Benzonsdal is a manor house located at Torslunde, south of Taastrup, in the northern part of Ishøj Municipality, some 20 kilometres west of central Copenhagen, Denmark. It has been owned by members of the noble Lerche family since 1853. The main building is from 1856.

History

Benzon family
 
Benzonsdal was established by Supreme Court justice Peder Benzon in 1730 from land that had until then belonged to Gjeddesdal. The aim was to secure a more simple and efficient management of the land. Benzon was a major landowner who also established the manors of Benzonseje (now Risbyholm), Dønnerup and Gislingegård. He had previously been the owner of Hagestedgaard and Alslevgård. The new manor comprised 50 tenant farms, 100 smallholdings, a brickyard and four watermills.
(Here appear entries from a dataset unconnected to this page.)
-- pv_equiv track=rewrite | github.com/Smoothtalk/ani-script-deprecrated- | setup.py | check3List
-- ===== SOURCE A (Python) =====
-- dependencies3 = ['discord.py', 'multidict', 'websockets']
--
-- def check3List(packages):
-- 	allPackageNames = []
-- 	remainingDependicies = []
-- 	index = 0
--
-- 	for element in dependencies3:
-- 		remainingDependicies.append(element)
--
-- 	for package in packages:
-- 		allPackageNames.append(packages[index]['Name'])
-- 		index+=1
--
-- 	for term in dependencies3:
-- 		byteTerm = 'b\'' + term + '\'' #add binary typing ish
-- 		if byteTerm in allPackageNames:
-- 			remainingDependicies.remove(term)
--
-- 	return remainingDependicies
-- ===== SOURCE B (Python) =====
-- dependencies3 = ['discord.py', 'multidict', 'websockets']
--
-- def check3List(packages):
--     # single pass over packages, constant-size lookup table byte-name -> dependency
--     byte_to_term = {"b'" + t + "'": t for t in dependencies3}
--     remaining = list(dependencies3)
--     for package in packages:
--         term = byte_to_term.get(package['Name'])
--         if term is not None and term in remaining:
--             remaining.remove(term)
--     return remaining
-- ===== Notes on version B (the rewrite author's own statement) =====
-- stated objective: alternative
-- what changed: B inverts the traversal: instead of building the full package-name list and then scanning it once per dependency, B makes one pass over packages with a precomputed byte-name->dependency table and removes each dependency the first time its byte-wrapped name is seen.
import Mathlib
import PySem

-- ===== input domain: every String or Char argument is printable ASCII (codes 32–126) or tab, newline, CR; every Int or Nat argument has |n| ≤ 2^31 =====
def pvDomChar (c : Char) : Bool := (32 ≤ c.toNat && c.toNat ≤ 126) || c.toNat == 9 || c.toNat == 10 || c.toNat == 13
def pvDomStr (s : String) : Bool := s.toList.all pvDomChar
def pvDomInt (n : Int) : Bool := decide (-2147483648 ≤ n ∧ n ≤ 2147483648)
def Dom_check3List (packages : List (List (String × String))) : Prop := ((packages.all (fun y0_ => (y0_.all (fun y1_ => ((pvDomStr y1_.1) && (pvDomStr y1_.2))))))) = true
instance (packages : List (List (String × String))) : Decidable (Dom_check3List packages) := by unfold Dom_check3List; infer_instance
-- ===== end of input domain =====

-- B inverts the traversal (one pass over packages with a byte-name lookup table) instead of
-- scanning the materialised name list once per dependency; same return value on Pre_.

def dependencies3 : List String := ["discord.py", "multidict", "websockets"]

-- ===== PORT A =====
def check3List (packages : List (List (String × String))) : List String :=
  let remainingDependicies : List String :=
    dependencies3.foldl (fun acc element => acc ++ [element]) []
  -- 'for package in packages: allPackageNames.append(packages[index]['Name']); index += 1'
  let st : List String × Int := packages.foldl
    (fun st _package =>
      (st.1 ++ [(((PySem.List.pyGet? packages st.2).getD []).lookup "Name").getD ""], st.2 + 1))
    ([], 0)
  let allPackageNames := st.1
  dependencies3.foldl
    (fun rem term =>
      let byteTerm := "b'" ++ term ++ "'"
      if byteTerm ∈ allPackageNames then (PySem.List.remove? rem term).getD rem else rem)
    remainingDependicies

-- ===== PORT B =====
def check3List_alt (packages : List (List (String × String))) : List String :=
  let byteToTerm : List (String × String) :=
    dependencies3.foldl (fun d t => d ++ [("b'" ++ t ++ "'", t)]) []
  packages.foldl
    (fun remaining package =>
      match byteToTerm.lookup ((package.lookup "Name").getD "") with
      | some term =>
          if term ∈ remaining then (PySem.List.remove? remaining term).getD remaining
          else remaining
      | none => remaining)
    dependencies3

-- ===== PRECONDITION & SPEC =====
-- Pre_ excludes exactly the inputs where some package has no 'Name' key: there Python A
-- (packages[index]['Name']) raises KeyError, and Python B raises KeyError too.
def Pre_check3List (packages : List (List (String × String))) : Prop :=
  ∀ p ∈ packages, (p.lookup "Name").isSome = true
instance (packages : List (List (String × String))) : Decidable (Pre_check3List packages) := by
  unfold Pre_check3List; infer_instance

def pvWitness_check3List : (List (List (String × String))) :=
  [[("Name", "b'multidict'")], [("Name", "numpy"), ("Version", "1.0")]]

def Spec_check3List (packages : List (List (String × String))) (out : List String) : Prop := out = check3List_alt packages
instance (packages : List (List (String × String))) (out : List String) : Decidable (Spec_check3List packages out) := by unfold Spec_check3List; infer_instance

-- ===== CLAIM (what is proved, stated in full; the proofs are below) =====
def Claim_equal_check3List : Prop := ∀ (packages : List (List (String × String))), Dom_check3List packages → Pre_check3List packages → Spec_check3List packages (check3List packages)

-- ===== LEMMAS AND PROOFS =====

/-- The names A collects: `packages[i]['Name']` for each index, with a harmless
default for the missing-key case excluded by `Pre_`. -/
def namesOf (packages : List (List (String × String))) : List String :=
  packages.map (fun p => (p.lookup "Name").getD "")

/-- A's indexed name-collecting loop, generalised over a consumed prefix. -/
lemma A_names_fold (suf : List (List (String × String))) :
    ∀ (pre : List (List (String × String))) (acc : List String),
    suf.foldl
      (fun (st : List String × Int) _package =>
        (st.1 ++ [(((PySem.List.pyGet? (pre ++ suf) st.2).getD []).lookup "Name").getD ""], st.2 + 1))
      (acc, (pre.length : Int))
    = (acc ++ namesOf suf, (pre.length : Int) + suf.length) := by
  induction suf with
  | nil => intro pre acc; simp [namesOf]
  | cons p suf ih =>
    intro pre acc
    simp only [List.foldl_cons]
    rw [PySem.List.pyGet?_append_length]
    simp only [Option.getD_some]
    have h2 : (pre ++ p :: suf) = (pre ++ [p]) ++ suf := by simp
    have h3 : ((pre.length : Int) + 1) = ((pre ++ [p]).length : Int) := by simp
    rw [h2, h3, ih (pre ++ [p]) (acc ++ [(p.lookup "Name").getD ""])]
    simp [namesOf]
    push_cast; ring

/-- Characterisation of A: the surviving dependencies in order. -/
lemma A_eq (packages : List (List (String × String))) :
    check3List packages
      = dependencies3.filter (fun t => !(decide (("b'" ++ t ++ "'") ∈ namesOf packages))) := by
  unfold check3List
  have := A_names_fold packages [] []
  simp only [List.nil_append, List.length_nil, Nat.cast_zero] at this
  rw [this]
  simp only [List.nil_append]
  by_cases h1 : ("b'discord.py'" : String) ∈ namesOf packages <;>
  by_cases h2 : ("b'multidict'" : String) ∈ namesOf packages <;>
  by_cases h3 : ("b'websockets'" : String) ∈ namesOf packages <;>
    simp [dependencies3, List.foldl, List.filter, h1, h2, h3, PySem.List.remove?] <;> decide

set_option maxRecDepth 4000 in
/-- One step of B's loop preserves the filter characterisation of `remaining`
(`n` is the looked-up package name). -/
lemma B_step (names : List String) (n : String) :
    (match [("b'discord.py'", "discord.py"), ("b'multidict'", "multidict"),
            ("b'websockets'", "websockets")].lookup n with
     | some term =>
         if term ∈ dependencies3.filter (fun t => !(decide (("b'" ++ t ++ "'") ∈ names))) then
           (PySem.List.remove? (dependencies3.filter (fun t => !(decide (("b'" ++ t ++ "'") ∈ names)))) term).getD
             (dependencies3.filter (fun t => !(decide (("b'" ++ t ++ "'") ∈ names))))
         else dependencies3.filter (fun t => !(decide (("b'" ++ t ++ "'") ∈ names)))
     | none => dependencies3.filter (fun t => !(decide (("b'" ++ t ++ "'") ∈ names))))
    = dependencies3.filter
        (fun t => !(decide (("b'" ++ t ++ "'") ∈ names ++ [n]))) := by
  cases e1 : n == "b'discord.py'" <;>
  cases e2 : n == "b'multidict'" <;>
  cases e3 : n == "b'websockets'" <;>
  by_cases h1 : ("b'discord.py'" : String) ∈ names <;>
  by_cases h2 : ("b'multidict'" : String) ∈ names <;>
  by_cases h3 : ("b'websockets'" : String) ∈ names <;>
    simp_all [dependencies3, List.filter, List.lookup, PySem.List.remove?, List.mem_append,
      beq_iff_eq, beq_eq_false_iff_ne, eq_comm (b := n)] <;>
  first
  | decide
  | simp [beq_eq_false_iff_ne.mpr e1, beq_eq_false_iff_ne.mpr e2, beq_eq_false_iff_ne.mpr e3]

/-- B's whole loop, by induction with the accumulated name prefix. -/
lemma B_fold (l : List (List (String × String))) :
    ∀ (names : List String),
    l.foldl
      (fun remaining package =>
        match [("b'discord.py'", "discord.py"), ("b'multidict'", "multidict"),
               ("b'websockets'", "websockets")].lookup ((package.lookup "Name").getD "") with
        | some term =>
            if term ∈ remaining then (PySem.List.remove? remaining term).getD remaining
            else remaining
        | none => remaining)
      (dependencies3.filter (fun t => !(decide (("b'" ++ t ++ "'") ∈ names))))
    = dependencies3.filter (fun t => !(decide (("b'" ++ t ++ "'") ∈ names ++ namesOf l))) := by
  induction l with
  | nil => intro names; simp [namesOf]
  | cons p l ih =>
    intro names
    simp only [List.foldl_cons]
    rw [B_step names ((p.lookup "Name").getD ""), ih (names ++ [(p.lookup "Name").getD ""])]
    simp [namesOf]

lemma B_eq (packages : List (List (String × String))) :
    check3List_alt packages
      = dependencies3.filter (fun t => !(decide (("b'" ++ t ++ "'") ∈ namesOf packages))) := by
  unfold check3List_alt
  have hdict : (dependencies3.foldl (fun d t => d ++ [("b'" ++ t ++ "'", t)]) []
      : List (String × String))
      = [("b'discord.py'", "discord.py"), ("b'multidict'", "multidict"),
         ("b'websockets'", "websockets")] := by decide
  simp only [hdict]
  have hstart : (dependencies3
      : List String)
      = dependencies3.filter (fun t => !(decide (("b'" ++ t ++ "'") ∈ ([] : List String)))) := by
    decide
  conv_lhs => rw [hstart]
  rw [B_fold packages []]
  simp only [List.nil_append]
  rfl

-- ===== VERDICT (by name: the statement is the Claim_ definition above) =====
theorem check3List_spec : Claim_equal_check3List := by
  intro packages _ _
  show check3List packages = check3List_alt packages
  rw [A_eq, B_eq]
-- pv_equiv track=rewrite | github.com/tsuru7/algorithm-study | AtCoder/ABC/201-300/ABC287/D.py | solve
-- ===== SOURCE A (Python) =====
-- def solve(s, t):
--     lens = len(s)
--     lent = len(t)
--     pre = [True for _ in range(lent+1)]
--     post = [True for _ in range(lent+1)]
--
--     for i in range(lent)[::-1]:
--         if s[lens-lent+i] == t[i] or s[lens-lent+i] == '?' or t[i] == '?':
--             pre[i] = pre[i+1]
--         else:
--             pre[i] = False
--
--     for i in range(lent):
--         if s[i] == t[i] or s[i] == '?' or t[i] == '?':
--             post[i+1] = post[i]
--         else:
--             post[i+1] = False
--
--     ans = ['Yes' if post[i] and pre[i] else 'No' for i in range(lent+1)]
--
--     return ans
-- ===== SOURCE B (Python) =====
-- def solve(s, t):
--     lens = len(s)
--     lent = len(t)
--     d = lens - lent
--
--     def ok(a, b):
--         return a == b or a == '?' or b == '?'
--
--     # P = length of the longest valid prefix (first mismatch index, or lent)
--     P = lent
--     for i, (a, b) in enumerate(zip(s, t)):
--         if not ok(a, b):
--             P = i
--             break
--
--     # Q = 1 + highest suffix-aligned index that mismatches (0 if none)
--     Q = 0
--     for i, (a, b) in enumerate(zip(s[d:], t)):
--         if not ok(a, b):
--             Q = i + 1
--
--     return ['Yes' if Q <= i <= P else 'No' for i in range(lent + 1)]
-- ===== Notes on version B (the rewrite author's own statement) =====
-- stated objective: simpler
-- what changed: B replaces A's two (lent+1)-sized boolean arrays (built by a backward and a forward stamping loop, then ANDed per position) with two integer thresholds: P = longest valid prefix (first-mismatch scan with break) and Q = 1 + last suffix-aligned mismatch, answering each i by the single range test Q <= i <= P.
-- outside the precondition, e.g. on solve('a', 'ab'): A raises IndexError, B returns ['Yes', 'Yes', 'Yes']
import Mathlib
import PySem

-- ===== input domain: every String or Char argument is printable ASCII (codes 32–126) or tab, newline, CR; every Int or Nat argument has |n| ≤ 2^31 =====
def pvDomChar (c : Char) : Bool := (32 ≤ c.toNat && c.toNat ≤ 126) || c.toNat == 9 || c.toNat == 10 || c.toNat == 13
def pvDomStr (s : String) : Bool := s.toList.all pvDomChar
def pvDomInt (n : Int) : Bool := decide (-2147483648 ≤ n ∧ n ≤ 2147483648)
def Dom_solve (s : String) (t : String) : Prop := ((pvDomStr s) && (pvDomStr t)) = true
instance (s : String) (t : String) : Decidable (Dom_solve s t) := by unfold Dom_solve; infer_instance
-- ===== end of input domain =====

-- B replaces A's two boolean arrays by two integer thresholds P (longest valid prefix) and
-- Q (1 + last suffix-aligned mismatch) and answers each i by the range test Q ≤ i ≤ P (simpler).

-- ===== PORT A =====
-- the wildcard comparison 's[...] == t[i] or s[...] == '?' or t[i] == '?''
def okC (a : Char) (b : Char) : Bool := a == b || a == '?' || b == '?'

def solve (s : String) (t : String) : List String :=
  let sc := s.toList
  let tc := t.toList
  let lens := sc.length
  let lent := tc.length
  let pre0 : List Bool := List.replicate (lent+1) true
  let post0 : List Bool := List.replicate (lent+1) true
  -- for i in range(lent)[::-1]:  (indices lent-1 down to 0)
  let pre := ((List.range lent).reverse).foldl
    (fun pre i =>
      if okC (sc.getD (lens - lent + i) ' ') (tc.getD i ' ')
      then pre.set i (pre.getD (i+1) true)
      else pre.set i false) pre0
  -- for i in range(lent):
  let post := (List.range lent).foldl
    (fun post i =>
      if okC (sc.getD i ' ') (tc.getD i ' ')
      then post.set (i+1) (post.getD i true)
      else post.set (i+1) false) post0
  (List.range (lent+1)).map (fun i => if post.getD i true && pre.getD i true then "Yes" else "No")

-- ===== PORT B =====
-- Source B's local 'ok(a, b)'
def okB (a : Char) (b : Char) : Bool := a == b || a == '?' || b == '?'

-- P: first mismatch index while zipping s with t (or lent if none): the break-loop of Source B
def findP (lent : Nat) : List Char → List Char → Nat → Nat
  | a :: as, b :: bs, i => if okB a b then findP lent as bs (i+1) else i
  | _, _, _ => lent

-- Q: last mismatch index + 1 while zipping s[d:] with t (0 if none)
def findQ : List Char → List Char → Nat → Nat → Nat
  | a :: as, b :: bs, i, q => findQ as bs (i+1) (if okB a b then q else i+1)
  | _, _, _, q => q

def solve_alt (s : String) (t : String) : List String :=
  let sc := s.toList
  let tc := t.toList
  let lens := sc.length
  let lent := tc.length
  let d : Int := (lens : Int) - (lent : Int)
  let P := findP lent sc tc 0
  let Q := findQ (PySem.List.slice sc (some d) none) tc 0 0   -- s[d:]
  (List.range (lent+1)).map (fun i => if Q ≤ i ∧ i ≤ P then "Yes" else "No")

-- ===== PRECONDITION & SPEC =====
-- A raises IndexError whenever len(t) > len(s) (s[i] with i ≥ len(s), or a negative-index
-- overflow in the first loop); Pre_ is exactly the inputs on which A returns.
def Pre_solve (s : String) (t : String) : Prop := t.length ≤ s.length
instance (s : String) (t : String) : Decidable (Pre_solve s t) := by unfold Pre_solve; infer_instance
def pvWitness_solve : String × String := ("ab?cd", "a?d")

def Spec_solve (s : String) (t : String) (out : List String) : Prop := out = solve_alt s t
instance (s : String) (t : String) (out : List String) : Decidable (Spec_solve s t out) := by unfold Spec_solve; infer_instance

-- ===== CLAIM (what is proved, stated in full; the proofs are below) =====
def Claim_equal_solve : Prop := ∀ (s : String) (t : String), Dom_solve s t → Pre_solve s t → Spec_solve s t (solve s t)

-- ===== LEMMAS AND PROOFS =====

theorem decide_congr {p q : Prop} [Decidable p] [Decidable q] (h : p ↔ q) : decide p = decide q :=
  decide_eq_decide.mpr h

theorem okB_eq_okC (a b : Char) : okB a b = okC a b := rfl

theorem getD_replicate_true (L i : Nat) : (List.replicate L true).getD i true = true := by
  rw [List.getD, List.getElem?_replicate]
  split <;> rfl

-- prefix predicate: all positions k < i match (prefix-aligned)
def Pall (sc tc : List Char) (i : Nat) : Bool :=
  decide (∀ k, k < i → okC (sc.getD k ' ') (tc.getD k ' ') = true)

-- suffix predicate: all positions k with i ≤ k < n match (suffix-aligned by d)
def Suf (sc tc : List Char) (d i n : Nat) : Bool :=
  decide (∀ k, i ≤ k → k < n → okC (sc.getD (d+k) ' ') (tc.getD k ' ') = true)

theorem Pall_succ (sc tc : List Char) (n : Nat) :
    Pall sc tc (n+1) = (okC (sc.getD n ' ') (tc.getD n ' ') && Pall sc tc n) := by
  simp only [Pall]
  by_cases h : okC (sc.getD n ' ') (tc.getD n ' ') = true
  · simp only [h, Bool.true_and]
    apply decide_congr
    constructor
    · intro hh k hk; exact hh k (Nat.lt_succ_of_lt hk)
    · intro hh k hk
      rcases Nat.lt_succ_iff_lt_or_eq.mp hk with h' | h'
      · exact hh k h'
      · subst h'; exact h
  · simp only [Bool.not_eq_true] at h
    simp only [h, Bool.false_and, decide_eq_false_iff_not]
    intro hh
    have := hh n (Nat.lt_succ_self n)
    rw [this] at h
    exact Bool.noConfusion h

theorem Suf_succ (sc tc : List Char) (d i n : Nat) (hi : i ≤ n) :
    Suf sc tc d i (n+1) = (okC (sc.getD (d+n) ' ') (tc.getD n ' ') && Suf sc tc d i n) := by
  simp only [Suf]
  by_cases h : okC (sc.getD (d+n) ' ') (tc.getD n ' ') = true
  · simp only [h, Bool.true_and]
    apply decide_congr
    constructor
    · intro hh k hk1 hk2; exact hh k hk1 (Nat.lt_succ_of_lt hk2)
    · intro hh k hk1 hk2
      rcases Nat.lt_succ_iff_lt_or_eq.mp hk2 with h' | h'
      · exact hh k hk1 h'
      · subst h'; exact h
  · simp only [Bool.not_eq_true] at h
    simp only [h, Bool.false_and, decide_eq_false_iff_not]
    intro hh
    have := hh n hi (Nat.lt_succ_self n)
    rw [this] at h
    exact Bool.noConfusion h

-- length is preserved by the array-updating folds
theorem foldl_set_length {α : Type} (f : List α → Nat → List α)
    (hf : ∀ l i, (f l i).length = l.length) (l : List α) (xs : List Nat) :
    (xs.foldl f l).length = l.length := by
  induction xs generalizing l with
  | nil => rfl
  | cons x xs ih => simp [List.foldl, ih, hf]

-- getD after set
theorem getD_set {α : Type} (l : List α) (i j : Nat) (v d : α) (hi : i < l.length) :
    (l.set i v).getD j d = if i = j then v else l.getD j d := by
  simp only [List.getD, List.getElem?_set, hi, if_true]
  split <;> simp_all

-- ---- characterisation of A's forward (post) fold ----

def postStep (sc tc : List Char) (post : List Bool) (i : Nat) : List Bool :=
  if okC (sc.getD i ' ') (tc.getD i ' ')
  then post.set (i+1) (post.getD i true)
  else post.set (i+1) false

theorem postStep_length (sc tc : List Char) (post : List Bool) (i : Nat) :
    (postStep sc tc post i).length = post.length := by
  unfold postStep; split <;> simp

theorem post_fold_getD (sc tc : List Char) (L : Nat) (n : Nat) (hn : n ≤ L) :
    ∀ i, ((List.range n).foldl (postStep sc tc) (List.replicate (L+1) true)).getD i true
      = if i ≤ n then Pall sc tc i else true := by
  induction n with
  | zero =>
    intro i
    simp only [List.range_zero, List.foldl_nil]
    rw [getD_replicate_true]
    split
    · have : i = 0 := Nat.le_zero.mp ‹i ≤ 0›
      subst this
      simp [Pall]
    · rfl
  | succ n ih =>
    intro i
    have hn' : n ≤ L := Nat.le_of_succ_le hn
    have hlen : ((List.range n).foldl (postStep sc tc) (List.replicate (L+1) true)).length = L+1 := by
      have := foldl_set_length (postStep sc tc) (postStep_length sc tc)
        (List.replicate (L+1) true) (List.range n)
      simpa using this
    rw [List.range_succ, List.foldl_append, List.foldl_cons, List.foldl_nil]
    set prev := (List.range n).foldl (postStep sc tc) (List.replicate (L+1) true) with hprev
    have hlt : n + 1 < prev.length := by omega
    by_cases hi : i = n + 1
    · subst hi
      unfold postStep
      by_cases hc : okC (sc.getD n ' ') (tc.getD n ' ') = true
      · rw [if_pos hc, getD_set _ _ _ _ _ hlt, if_pos rfl, ih hn' n,
          if_pos (Nat.le_refl n), if_pos (Nat.le_refl (n+1)), Pall_succ, hc, Bool.true_and]
      · have hc' : okC (sc.getD n ' ') (tc.getD n ' ') = false := by simpa using hc
        rw [if_neg hc, getD_set _ _ _ _ _ hlt, if_pos rfl,
          if_pos (Nat.le_refl (n+1)), Pall_succ, hc', Bool.false_and]
    · have hstep : (postStep sc tc prev n).getD i true = prev.getD i true := by
        unfold postStep
        split <;> rw [getD_set _ _ _ _ _ hlt, if_neg (by omega)]
      rw [hstep, ih hn' i]
      by_cases h2 : i ≤ n
      · rw [if_pos h2, if_pos (by omega)]
      · rw [if_neg h2, if_neg (by omega)]

-- ---- characterisation of A's backward (pre) fold ----

def preStep (sc tc : List Char) (d : Nat) (pre : List Bool) (i : Nat) : List Bool :=
  if okC (sc.getD (d + i) ' ') (tc.getD i ' ')
  then pre.set i (pre.getD (i+1) true)
  else pre.set i false

theorem preStep_length (sc tc : List Char) (d : Nat) (pre : List Bool) (i : Nat) :
    (preStep sc tc d pre i).length = pre.length := by
  unfold preStep; split <;> simp

theorem pre_fold_getD (sc tc : List Char) (d : Nat) (n : Nat) (init : List Bool)
    (hlen : n < init.length) :
    ∀ i, (((List.range n).reverse).foldl (preStep sc tc d) init).getD i true
      = if i < n then (Suf sc tc d i n && init.getD n true) else init.getD i true := by
  induction n generalizing init with
  | zero =>
    intro i
    rw [List.range_zero, List.reverse_nil, List.foldl_nil, if_neg (Nat.not_lt_zero i)]
  | succ n ih =>
    intro i
    rw [List.range_succ, List.reverse_append, List.reverse_singleton, List.singleton_append,
      List.foldl_cons]
    set init' := preStep sc tc d init n with hinit'
    have hlen' : n < init'.length := by
      rw [hinit', preStep_length]; omega
    have hltn : n < init.length := by omega
    have hval : init'.getD n true
        = (okC (sc.getD (d+n) ' ') (tc.getD n ' ') && init.getD (n+1) true) := by
      rw [hinit']; unfold preStep
      by_cases hc : okC (sc.getD (d+n) ' ') (tc.getD n ' ') = true
      · rw [if_pos hc, getD_set _ _ _ _ _ hltn, if_pos rfl, hc, Bool.true_and]
      · have hc' : okC (sc.getD (d+n) ' ') (tc.getD n ' ') = false := by simpa using hc
        rw [if_neg hc, getD_set _ _ _ _ _ hltn, if_pos rfl, hc', Bool.false_and]
    have huntouched : ∀ j, n ≠ j → init'.getD j true = init.getD j true := by
      intro j hj
      rw [hinit']; unfold preStep
      split <;> rw [getD_set _ _ _ _ _ hltn, if_neg hj]
    rw [ih init' hlen' i]
    by_cases hi : i < n
    · rw [if_pos hi, if_pos (Nat.lt_succ_of_lt hi), hval,
        Suf_succ sc tc d i n (Nat.le_of_lt hi)]
      cases h1 : okC (sc.getD (d+n) ' ') (tc.getD n ' ') <;>
        cases h2 : Suf sc tc d i n <;> simp
    · by_cases hi' : i = n
      · subst hi'
        rw [if_neg (by omega), if_pos (Nat.lt_succ_self i), hval,
          Suf_succ sc tc d i i (Nat.le_refl i)]
        have hsuf : Suf sc tc d i i = true := by
          simp only [Suf, decide_eq_true_iff]; intro k h1 h2; omega
        rw [hsuf]; simp
      · rw [if_neg hi, if_neg (by omega), huntouched i (by omega)]
theorem pvContains_add (used : PySem.Set Int) (n v : Int) :
    (PySem.Set.add used n).contains v = (used.contains v || v == n) := by
  simp only [PySem.Set.add, PySem.Set.contains]
  split
  · rename_i hc
    simp only [List.contains_eq_mem] at *
    by_cases hv : v = n <;> simp_all [Bool.beq_eq_decide_eq]
  · simp [List.contains_eq_mem, Bool.beq_eq_decide_eq]

theorem pvFree_add_lt (V : List Int) (used : PySem.Set Int) (n : Int)
    (hn : n ∈ V) (hu : used.contains n = false) :
    pvFree V (PySem.Set.add used n) < pvFree V used := by
  unfold pvFree
  have h1 : V.filter (fun v => !((PySem.Set.add used n).contains v))
      = (V.filter (fun v => !(used.contains v))).filter (fun v => !(v == n)) := by
    rw [List.filter_filter]
    apply List.filter_congr
    intro a _
    simp [pvContains_add, Bool.and_comm, Bool.beq_eq_decide_eq]
  rw [h1]
  apply List.length_filter_lt_length_iff_exists.mpr
  refine ⟨n, ?_, by simp⟩
  simp only [List.mem_filter]
  refine ⟨hn, ?_⟩
  simp_all [List.contains_eq_mem]

theorem pvFree_add_of_not_mem (V : List Int) (used : PySem.Set Int) (n : Int) (hn : n ∉ V) :
    pvFree V (PySem.Set.add used n) = pvFree V used := by
  unfold pvFree
  congr 1
  apply List.filter_congr
  intro a ha
  have : a ≠ n := fun h => hn (h ▸ ha)
  simp [pvContains_add, this, Bool.beq_eq_decide_eq]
One of Peder Benzon's brother, Lars Benzon, bought Benzonsdal from the heirs after Peder Benzon's death in 1735. In 1740, he sold the estate to a third brother,  Jacob Benzon.

Changing owners, 1744-1853
 
In 1757, Benzonsdal was acquired Frederik Barfred. He wanted to ensure that the estate would stay in the family and therefore created a so-called stamhus in 1765 with the effect that it could neither be sold, margaged or divided between heirs. Stamhuset Benzonsdal was, however, already dissolved in 1786 and the estate was then sold to his son Jens Laurits Barfred. In 1797, he also purchased Gjeddesdal. In the 1780s, Barfred implemented the tenant farms off to the farmers in accordance with the agricultural reforms of the time. In 1800, he sold the rest of the estate to Niels de Bang and Christian Ulrich Detlev von Eggers. Niels de Bang, who after a while had become the sole owner of Benzonsdal, made a big effort to assist the sick and poor farmers on his estate during an outbreak of dysentery.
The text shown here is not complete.